SUPPLIED RECORDS:
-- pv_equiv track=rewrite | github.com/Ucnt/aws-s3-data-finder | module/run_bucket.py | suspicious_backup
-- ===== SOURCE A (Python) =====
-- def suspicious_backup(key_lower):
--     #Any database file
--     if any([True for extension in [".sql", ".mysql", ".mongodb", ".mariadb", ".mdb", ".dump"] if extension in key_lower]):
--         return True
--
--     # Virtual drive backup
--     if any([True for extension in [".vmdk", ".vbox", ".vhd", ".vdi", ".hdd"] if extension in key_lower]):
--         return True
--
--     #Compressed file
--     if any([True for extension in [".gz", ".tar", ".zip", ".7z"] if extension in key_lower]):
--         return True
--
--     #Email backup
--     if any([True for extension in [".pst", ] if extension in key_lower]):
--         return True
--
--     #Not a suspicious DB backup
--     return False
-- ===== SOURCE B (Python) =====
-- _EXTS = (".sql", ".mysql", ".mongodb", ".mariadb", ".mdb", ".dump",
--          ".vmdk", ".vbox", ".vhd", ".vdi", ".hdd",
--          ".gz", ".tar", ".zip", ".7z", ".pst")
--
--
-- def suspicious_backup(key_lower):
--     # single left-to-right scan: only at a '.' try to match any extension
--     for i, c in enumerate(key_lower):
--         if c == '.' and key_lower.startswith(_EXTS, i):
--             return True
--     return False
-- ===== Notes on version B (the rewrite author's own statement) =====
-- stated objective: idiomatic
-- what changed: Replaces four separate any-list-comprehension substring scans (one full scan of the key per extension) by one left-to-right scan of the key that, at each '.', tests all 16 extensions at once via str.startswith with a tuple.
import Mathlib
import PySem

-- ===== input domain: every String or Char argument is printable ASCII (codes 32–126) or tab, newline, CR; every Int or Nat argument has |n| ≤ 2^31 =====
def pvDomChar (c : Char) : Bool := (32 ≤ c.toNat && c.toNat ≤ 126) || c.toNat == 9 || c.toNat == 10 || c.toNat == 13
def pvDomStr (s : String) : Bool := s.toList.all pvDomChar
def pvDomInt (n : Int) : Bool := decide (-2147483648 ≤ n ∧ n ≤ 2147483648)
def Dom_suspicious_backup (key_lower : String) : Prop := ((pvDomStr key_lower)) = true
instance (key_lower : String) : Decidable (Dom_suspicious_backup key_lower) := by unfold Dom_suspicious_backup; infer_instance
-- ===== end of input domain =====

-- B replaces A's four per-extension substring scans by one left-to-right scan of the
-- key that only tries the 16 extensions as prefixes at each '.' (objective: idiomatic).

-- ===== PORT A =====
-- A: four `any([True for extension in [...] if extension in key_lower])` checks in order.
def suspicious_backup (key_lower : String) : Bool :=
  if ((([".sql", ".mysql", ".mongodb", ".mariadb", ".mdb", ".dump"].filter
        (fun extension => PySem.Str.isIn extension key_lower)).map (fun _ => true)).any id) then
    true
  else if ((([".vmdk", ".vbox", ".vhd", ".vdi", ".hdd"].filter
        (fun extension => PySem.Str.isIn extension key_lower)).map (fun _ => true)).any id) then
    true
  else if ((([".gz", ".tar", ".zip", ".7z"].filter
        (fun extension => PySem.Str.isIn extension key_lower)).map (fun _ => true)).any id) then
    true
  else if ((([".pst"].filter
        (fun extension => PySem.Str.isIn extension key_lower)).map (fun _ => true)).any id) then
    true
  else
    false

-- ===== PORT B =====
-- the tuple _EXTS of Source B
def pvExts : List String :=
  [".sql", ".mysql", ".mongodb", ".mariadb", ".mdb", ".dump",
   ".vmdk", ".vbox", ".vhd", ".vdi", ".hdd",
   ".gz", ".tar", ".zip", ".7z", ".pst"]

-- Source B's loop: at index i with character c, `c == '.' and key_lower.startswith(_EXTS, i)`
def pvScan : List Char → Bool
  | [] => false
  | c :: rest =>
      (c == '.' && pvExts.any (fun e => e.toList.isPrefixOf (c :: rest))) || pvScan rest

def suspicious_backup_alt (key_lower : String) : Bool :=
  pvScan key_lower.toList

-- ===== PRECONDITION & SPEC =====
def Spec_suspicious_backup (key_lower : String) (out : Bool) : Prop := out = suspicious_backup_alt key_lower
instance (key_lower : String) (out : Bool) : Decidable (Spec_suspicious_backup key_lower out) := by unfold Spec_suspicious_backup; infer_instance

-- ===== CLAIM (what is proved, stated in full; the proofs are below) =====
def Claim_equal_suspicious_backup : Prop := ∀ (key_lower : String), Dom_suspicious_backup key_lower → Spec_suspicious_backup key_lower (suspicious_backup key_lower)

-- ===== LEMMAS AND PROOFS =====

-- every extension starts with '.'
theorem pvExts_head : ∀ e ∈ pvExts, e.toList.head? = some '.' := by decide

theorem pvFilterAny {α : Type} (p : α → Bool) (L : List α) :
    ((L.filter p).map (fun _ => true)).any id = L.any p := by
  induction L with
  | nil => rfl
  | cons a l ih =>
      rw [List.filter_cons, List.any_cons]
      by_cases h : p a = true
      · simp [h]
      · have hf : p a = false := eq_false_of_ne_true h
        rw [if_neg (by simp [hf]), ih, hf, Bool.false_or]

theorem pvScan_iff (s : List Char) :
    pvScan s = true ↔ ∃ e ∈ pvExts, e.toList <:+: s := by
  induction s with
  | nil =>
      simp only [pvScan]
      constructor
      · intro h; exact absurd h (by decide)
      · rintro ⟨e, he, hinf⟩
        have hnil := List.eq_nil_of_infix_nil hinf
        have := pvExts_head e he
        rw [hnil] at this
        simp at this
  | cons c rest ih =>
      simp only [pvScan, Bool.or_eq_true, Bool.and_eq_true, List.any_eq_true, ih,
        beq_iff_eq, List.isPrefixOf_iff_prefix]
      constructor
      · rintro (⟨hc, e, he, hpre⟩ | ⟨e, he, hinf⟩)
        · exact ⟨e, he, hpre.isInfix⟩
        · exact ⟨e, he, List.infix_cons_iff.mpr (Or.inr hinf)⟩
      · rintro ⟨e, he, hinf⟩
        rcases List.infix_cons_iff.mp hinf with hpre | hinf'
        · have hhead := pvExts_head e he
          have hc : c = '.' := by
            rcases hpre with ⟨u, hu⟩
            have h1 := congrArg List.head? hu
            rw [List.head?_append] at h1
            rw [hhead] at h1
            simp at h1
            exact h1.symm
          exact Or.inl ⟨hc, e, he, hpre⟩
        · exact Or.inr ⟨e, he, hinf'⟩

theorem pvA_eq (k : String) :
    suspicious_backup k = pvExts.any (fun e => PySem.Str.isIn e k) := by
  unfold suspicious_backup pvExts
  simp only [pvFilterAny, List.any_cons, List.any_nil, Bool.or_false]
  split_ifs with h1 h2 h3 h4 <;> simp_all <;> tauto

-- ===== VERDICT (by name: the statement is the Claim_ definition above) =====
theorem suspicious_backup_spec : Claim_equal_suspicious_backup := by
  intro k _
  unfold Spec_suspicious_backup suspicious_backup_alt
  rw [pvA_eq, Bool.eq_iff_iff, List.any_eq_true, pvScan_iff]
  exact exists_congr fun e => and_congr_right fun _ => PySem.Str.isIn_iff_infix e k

---

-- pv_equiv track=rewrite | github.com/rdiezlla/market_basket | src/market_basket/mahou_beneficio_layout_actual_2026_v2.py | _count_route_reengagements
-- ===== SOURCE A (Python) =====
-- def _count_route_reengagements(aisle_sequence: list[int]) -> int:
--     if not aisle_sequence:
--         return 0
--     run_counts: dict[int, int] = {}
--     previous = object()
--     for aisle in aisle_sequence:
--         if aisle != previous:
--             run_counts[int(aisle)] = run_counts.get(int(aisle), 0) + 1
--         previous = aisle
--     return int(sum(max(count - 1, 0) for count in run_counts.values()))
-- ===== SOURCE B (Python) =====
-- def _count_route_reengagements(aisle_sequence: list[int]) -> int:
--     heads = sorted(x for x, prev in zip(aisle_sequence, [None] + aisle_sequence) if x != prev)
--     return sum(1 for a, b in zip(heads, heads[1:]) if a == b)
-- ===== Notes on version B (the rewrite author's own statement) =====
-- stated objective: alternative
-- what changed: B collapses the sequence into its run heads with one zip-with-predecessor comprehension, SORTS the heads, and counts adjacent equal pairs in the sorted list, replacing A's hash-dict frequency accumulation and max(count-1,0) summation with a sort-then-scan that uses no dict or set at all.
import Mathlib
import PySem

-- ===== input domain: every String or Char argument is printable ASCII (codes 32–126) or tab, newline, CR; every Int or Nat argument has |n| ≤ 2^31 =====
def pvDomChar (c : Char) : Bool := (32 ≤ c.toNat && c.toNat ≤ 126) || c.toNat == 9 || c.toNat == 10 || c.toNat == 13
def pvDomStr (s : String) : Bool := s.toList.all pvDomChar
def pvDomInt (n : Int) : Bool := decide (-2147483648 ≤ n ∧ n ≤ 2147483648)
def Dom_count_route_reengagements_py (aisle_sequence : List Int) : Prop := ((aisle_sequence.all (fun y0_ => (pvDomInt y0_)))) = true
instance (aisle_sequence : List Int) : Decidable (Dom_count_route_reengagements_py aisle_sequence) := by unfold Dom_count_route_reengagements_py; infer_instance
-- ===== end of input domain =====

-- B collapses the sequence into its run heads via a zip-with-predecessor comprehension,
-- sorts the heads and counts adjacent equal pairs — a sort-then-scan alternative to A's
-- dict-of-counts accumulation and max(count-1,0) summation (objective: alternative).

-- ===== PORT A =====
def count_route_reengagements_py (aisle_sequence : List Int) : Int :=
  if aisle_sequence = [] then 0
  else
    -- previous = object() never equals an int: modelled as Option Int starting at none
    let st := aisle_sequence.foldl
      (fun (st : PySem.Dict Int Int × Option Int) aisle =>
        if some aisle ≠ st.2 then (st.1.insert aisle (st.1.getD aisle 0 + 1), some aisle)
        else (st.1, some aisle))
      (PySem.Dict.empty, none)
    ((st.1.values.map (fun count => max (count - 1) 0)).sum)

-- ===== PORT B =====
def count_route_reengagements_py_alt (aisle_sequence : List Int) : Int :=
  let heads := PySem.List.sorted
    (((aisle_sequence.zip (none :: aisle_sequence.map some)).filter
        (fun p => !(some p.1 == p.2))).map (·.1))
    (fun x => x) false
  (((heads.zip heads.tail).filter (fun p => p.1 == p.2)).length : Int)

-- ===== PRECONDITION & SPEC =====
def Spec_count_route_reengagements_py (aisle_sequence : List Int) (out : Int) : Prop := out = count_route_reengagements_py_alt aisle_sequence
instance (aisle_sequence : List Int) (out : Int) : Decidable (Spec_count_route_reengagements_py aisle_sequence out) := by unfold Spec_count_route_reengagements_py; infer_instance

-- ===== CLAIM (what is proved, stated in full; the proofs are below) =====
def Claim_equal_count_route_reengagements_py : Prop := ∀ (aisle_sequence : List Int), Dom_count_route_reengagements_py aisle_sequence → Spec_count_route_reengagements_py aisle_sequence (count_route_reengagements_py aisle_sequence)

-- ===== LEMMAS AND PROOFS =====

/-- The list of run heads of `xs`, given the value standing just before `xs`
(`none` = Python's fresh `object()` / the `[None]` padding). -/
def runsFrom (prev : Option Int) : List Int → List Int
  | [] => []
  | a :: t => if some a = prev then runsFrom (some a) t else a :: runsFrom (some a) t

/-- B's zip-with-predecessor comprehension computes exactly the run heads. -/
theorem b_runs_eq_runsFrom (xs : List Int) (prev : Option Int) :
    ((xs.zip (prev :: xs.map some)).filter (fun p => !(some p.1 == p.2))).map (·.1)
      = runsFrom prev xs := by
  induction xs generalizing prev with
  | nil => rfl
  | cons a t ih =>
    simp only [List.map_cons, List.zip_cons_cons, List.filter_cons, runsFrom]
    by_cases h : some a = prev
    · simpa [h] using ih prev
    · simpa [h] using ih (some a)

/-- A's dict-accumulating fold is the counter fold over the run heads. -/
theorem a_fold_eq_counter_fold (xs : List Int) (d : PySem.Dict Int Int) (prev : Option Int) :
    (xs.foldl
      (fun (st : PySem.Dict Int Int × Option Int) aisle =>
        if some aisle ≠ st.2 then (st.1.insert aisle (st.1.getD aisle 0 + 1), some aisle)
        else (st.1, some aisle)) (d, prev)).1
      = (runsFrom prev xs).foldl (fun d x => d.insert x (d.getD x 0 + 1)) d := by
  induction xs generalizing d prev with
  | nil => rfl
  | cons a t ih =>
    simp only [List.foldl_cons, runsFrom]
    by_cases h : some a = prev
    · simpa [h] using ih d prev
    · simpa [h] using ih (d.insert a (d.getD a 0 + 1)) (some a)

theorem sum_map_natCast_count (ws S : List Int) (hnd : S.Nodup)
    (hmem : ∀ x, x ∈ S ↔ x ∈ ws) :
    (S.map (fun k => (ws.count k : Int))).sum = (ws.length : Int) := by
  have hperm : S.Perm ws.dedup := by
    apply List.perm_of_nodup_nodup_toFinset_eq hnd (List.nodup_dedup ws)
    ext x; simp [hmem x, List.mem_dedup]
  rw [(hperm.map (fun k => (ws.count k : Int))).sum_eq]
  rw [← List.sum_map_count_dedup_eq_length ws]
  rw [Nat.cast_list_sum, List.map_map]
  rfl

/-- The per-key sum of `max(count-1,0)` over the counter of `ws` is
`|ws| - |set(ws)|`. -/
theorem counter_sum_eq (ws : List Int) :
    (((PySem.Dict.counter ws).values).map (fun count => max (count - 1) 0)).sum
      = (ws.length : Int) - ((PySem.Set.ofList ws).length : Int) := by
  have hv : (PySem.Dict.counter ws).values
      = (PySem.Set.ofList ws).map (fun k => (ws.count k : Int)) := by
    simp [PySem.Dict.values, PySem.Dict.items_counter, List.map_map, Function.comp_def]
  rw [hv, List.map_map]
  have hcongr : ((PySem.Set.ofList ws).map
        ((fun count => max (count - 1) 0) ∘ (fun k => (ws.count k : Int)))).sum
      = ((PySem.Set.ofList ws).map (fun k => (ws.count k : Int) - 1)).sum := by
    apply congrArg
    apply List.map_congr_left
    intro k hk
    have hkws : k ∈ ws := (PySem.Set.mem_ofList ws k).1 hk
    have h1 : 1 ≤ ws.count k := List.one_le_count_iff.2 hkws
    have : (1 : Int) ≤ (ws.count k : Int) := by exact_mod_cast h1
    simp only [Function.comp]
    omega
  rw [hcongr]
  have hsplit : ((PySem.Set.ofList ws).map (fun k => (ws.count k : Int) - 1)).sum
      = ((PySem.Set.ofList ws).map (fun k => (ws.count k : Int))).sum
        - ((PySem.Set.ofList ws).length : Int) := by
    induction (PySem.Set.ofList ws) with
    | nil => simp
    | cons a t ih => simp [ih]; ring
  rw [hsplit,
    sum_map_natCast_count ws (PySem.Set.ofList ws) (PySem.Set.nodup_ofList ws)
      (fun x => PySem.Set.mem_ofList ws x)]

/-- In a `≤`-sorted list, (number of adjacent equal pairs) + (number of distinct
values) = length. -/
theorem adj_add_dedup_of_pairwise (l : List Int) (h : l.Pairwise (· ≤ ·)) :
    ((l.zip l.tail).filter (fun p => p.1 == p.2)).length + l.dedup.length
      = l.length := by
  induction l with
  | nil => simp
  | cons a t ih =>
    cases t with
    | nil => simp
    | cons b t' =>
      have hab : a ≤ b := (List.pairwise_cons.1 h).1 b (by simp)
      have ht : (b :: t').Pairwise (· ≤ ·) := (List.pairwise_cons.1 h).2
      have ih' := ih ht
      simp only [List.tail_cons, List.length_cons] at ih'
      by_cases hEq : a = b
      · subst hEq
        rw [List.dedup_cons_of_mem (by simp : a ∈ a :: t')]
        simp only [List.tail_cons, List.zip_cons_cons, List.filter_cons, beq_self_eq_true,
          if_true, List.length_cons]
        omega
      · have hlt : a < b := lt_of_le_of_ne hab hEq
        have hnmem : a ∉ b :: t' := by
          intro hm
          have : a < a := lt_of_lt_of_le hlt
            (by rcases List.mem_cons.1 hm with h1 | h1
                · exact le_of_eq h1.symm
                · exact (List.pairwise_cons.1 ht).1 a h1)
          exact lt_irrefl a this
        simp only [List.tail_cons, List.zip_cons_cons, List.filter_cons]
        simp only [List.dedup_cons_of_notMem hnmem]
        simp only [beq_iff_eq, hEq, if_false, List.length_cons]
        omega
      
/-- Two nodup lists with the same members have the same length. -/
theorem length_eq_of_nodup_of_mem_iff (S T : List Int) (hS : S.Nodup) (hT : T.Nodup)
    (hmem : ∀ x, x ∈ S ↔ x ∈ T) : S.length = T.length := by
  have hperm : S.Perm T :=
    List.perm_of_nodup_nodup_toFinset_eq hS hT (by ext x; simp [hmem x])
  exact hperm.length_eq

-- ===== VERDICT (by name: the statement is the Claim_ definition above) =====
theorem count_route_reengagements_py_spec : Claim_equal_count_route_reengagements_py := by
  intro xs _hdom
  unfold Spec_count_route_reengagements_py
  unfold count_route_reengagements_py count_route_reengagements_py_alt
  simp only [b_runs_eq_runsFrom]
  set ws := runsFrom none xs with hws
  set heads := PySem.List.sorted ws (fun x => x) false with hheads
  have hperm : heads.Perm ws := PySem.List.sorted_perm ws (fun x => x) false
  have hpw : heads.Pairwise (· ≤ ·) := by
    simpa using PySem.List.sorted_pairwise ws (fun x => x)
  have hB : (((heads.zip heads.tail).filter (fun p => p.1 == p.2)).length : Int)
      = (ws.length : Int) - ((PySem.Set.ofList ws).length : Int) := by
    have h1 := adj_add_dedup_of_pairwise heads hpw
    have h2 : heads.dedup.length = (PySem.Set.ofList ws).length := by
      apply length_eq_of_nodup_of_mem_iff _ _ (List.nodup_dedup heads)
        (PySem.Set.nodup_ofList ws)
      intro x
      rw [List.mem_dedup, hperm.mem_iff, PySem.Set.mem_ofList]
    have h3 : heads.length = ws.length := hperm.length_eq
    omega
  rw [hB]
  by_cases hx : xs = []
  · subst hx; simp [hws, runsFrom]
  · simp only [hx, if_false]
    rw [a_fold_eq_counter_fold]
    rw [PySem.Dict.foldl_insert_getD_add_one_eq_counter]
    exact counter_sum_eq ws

WORK TO BE COMPLETED:
Only the lines above starting at the one containing "exact h1.symm" and ending at the one containing "split_ifs with h1", both included, are to be returned, exactly as they read.

OUTPUT:
            exact h1.symm
          exact Or.inl ⟨hc, e, he, hpre⟩
        · exact Or.inr ⟨e, he, hinf'⟩

theorem pvA_eq (k : String) :
    suspicious_backup k = pvExts.any (fun e => PySem.Str.isIn e k) := by
  unfold suspicious_backup pvExts
  simp only [pvFilterAny, List.any_cons, List.any_nil, Bool.or_false]
  split_ifs with h1 h2 h3 h4 <;> simp_all <;> tauto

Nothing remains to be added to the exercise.